EXERCISE REQUIREMENTS — For each line in the data below that holds "pyRange", return a copy.
═══ GIVEN RECORDS ═══
lemma pv_ga_eq_hb (yd : PySem.Dict Int (List Int)) (i c : Int) :
    pvGA yd i c = pvHB yd i c := by
  unfold pvGA pvHB
  cases hg : yd.get? c with
  | none =>
    have hc : yd.contains c = false := (PySem.Dict.get?_eq_none_iff_contains yd c).mp hg
    rw [hc]
    simp
  | some yp =>
    have hc : yd.contains c = true := by
      rw [PySem.Dict.contains_eq_isSome_get?, hg]
      rfl
    have hD : yd.getD c [] = yp := PySem.Dict.getD_of_get?_eq_some yd [] hg
    rw [hc, if_pos rfl, hD]
    dsimp only []
    have hperm : (PySem.List.sorted yp (fun z => z)).Perm yp := PySem.List.sorted_perm yp _ false
    have hpw : List.Pairwise (· ≤ ·) (PySem.List.sorted yp (fun z => z)) := by
      simpa using PySem.List.sorted_pairwise yp (fun z => z)
    have hsetc : ∀ z : Int, ((PySem.Set.ofList yp).contains z) = yp.contains z := by
      intro z
      by_cases hz : z ∈ yp
      · simp [hz, PySem.Set.mem_ofList]
      · simp [hz, PySem.Set.mem_ofList]
    by_cases hlen : 2 ≤ yp.length
    · rw [if_pos hlen]
      by_cases hg2 : PySem.List.pyGetD (PySem.List.sorted yp (fun z => z)) 0 0 < i ∧
          i < PySem.List.pyGetD (PySem.List.sorted yp (fun z => z)) (-1) 0
      · rw [if_pos hg2, pv_jloop_eq, zero_add]
        congr 1
        rw [pv_takeWhile_lt i _ hpw, List.countP_filter, hperm.countP_eq]
        apply List.countP_congr
        intro j hj
        have hcc : (PySem.List.sorted yp (fun z => z)).contains (2 * i - j) = yp.contains (2 * i - j) := by
          by_cases hz : (2 * i - j) ∈ yp
          · simp [hz, hperm.mem_iff.mpr hz]
          · simp [hz, fun hh => hz (hperm.mem_iff.mp hh)]
        rw [hcc, hsetc, Bool.and_comm]
      · rw [if_neg hg2]
        have hz : yp.countP (fun j => decide (j < i) && (PySem.Set.ofList yp).contains (2 * i - j)) = 0 := by
          rw [List.countP_eq_zero]
          intro j hj hp
          rw [hsetc, Bool.and_eq_true, decide_eq_true_eq, List.contains_eq_mem, decide_eq_true_eq] at hp
          obtain ⟨hji, hmem⟩ := hp
          have hne : PySem.List.sorted yp (fun z => z) ≠ [] := by
            have := hperm.length_eq
            intro hnil
            rw [hnil] at this
            simp at this
            omega
          have h0 : PySem.List.pyGetD (PySem.List.sorted yp (fun z => z)) 0 0
              = (PySem.List.sorted yp (fun z => z)).head hne := pv_pyGetD_zero _ 0 hne
          have hlast : PySem.List.pyGetD (PySem.List.sorted yp (fun z => z)) (-1) 0
              = (PySem.List.sorted yp (fun z => z)).getLast hne := PySem.List.pyGetD_neg_one _ 0 hne
          apply hg2
          constructor
          · rw [h0]
            have := pv_head_le _ hpw j (hperm.mem_iff.mpr hj) hne
            omega
          · rw [hlast]
            have := pv_le_getLast _ hpw (2 * i - j) (hperm.mem_iff.mpr hmem) hne
            omega
        rw [hz]
        simp
    · rw [if_neg hlen]
      match yp, hlen with
      | [], _ => simp
      | [a], _ =>
        simp only [List.countP_cons, List.countP_nil]
        have hsa : PySem.Set.ofList [a] = [a] := PySem.Set.ofList_eq_self_of_nodup [a] (List.nodup_singleton a)
        have hf : (decide (a < i) && (PySem.Set.ofList [a]).contains (2 * i - a)) = false := by
          by_cases ha : a < i
          · have hne : ¬ ((2 * i - a) = a) := by omega
            rw [hsa]
            simp [hne]
          · simp [ha]
        simp [hf]
        omega
      | a :: b :: t, hlen => exact absurd (by simp) hlen
lemma pv_inner_eq (xd yd : PySem.Dict Int (List Int)) (i : Int) (o : Int) (count : Int) :
    (PySem.List.pyRange (o + 1) ((xd.getD i []).length : Int) 1).foldl (fun count t =>
        let ysum := PySem.List.pyGetD (xd.getD i []) o 0 + PySem.List.pyGetD (xd.getD i []) t 0
        if PySem.Int.mod ysum 2 = 0 then
          let yv := PySem.Int.floordiv ysum 2
          if yd.contains yv then
            let yp := yd.getD yv []
            if 2 ≤ yp.length then
              let srt := PySem.List.sorted yp (fun z => z)
              let mn := PySem.List.pyGetD srt 0 0
              let mx := PySem.List.pyGetD srt (-1) 0
              if mn < i ∧ i < mx then solnJLoop srt i srt count else count
            else count
          else count
        else count) count
    = count + (((PySem.List.pyRange (o + 1) ((xd.getD i []).length : Int) 1).filterMap (pvCenter? (xd.getD i []) o)).map (fun c => pvGA yd i c)).sum := by
  rw [← PySem.List.foldl_add]
  rw [List.foldl_filterMap]
  apply PySem.List.foldl_congr_mem
  intro acc t _
  unfold pvCenter?
  by_cases h : PySem.Int.mod (PySem.List.pyGetD (xd.getD i []) o 0 + PySem.List.pyGetD (xd.getD i []) t 0) 2 = 0
  · rw [if_pos h, if_pos h]
    show _ = acc + pvGA yd i _
    unfold pvGA
    dsimp only []
    split_ifs
    all_goals try ring
    all_goals (rw [pv_jloop_eq, pv_jloop_eq]; ring)
  · rw [if_neg h, if_neg h]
═══
SOLVED EXERCISE —
    (PySem.List.pyRange (o + 1) ((xd.getD i []).length : Int) 1).foldl (fun count t =>
    = count + (((PySem.List.pyRange (o + 1) ((xd.getD i []).length : Int) 1).filterMap (pvCenter? (xd.getD i []) o)).map (fun c => pvGA yd i c)).sum := by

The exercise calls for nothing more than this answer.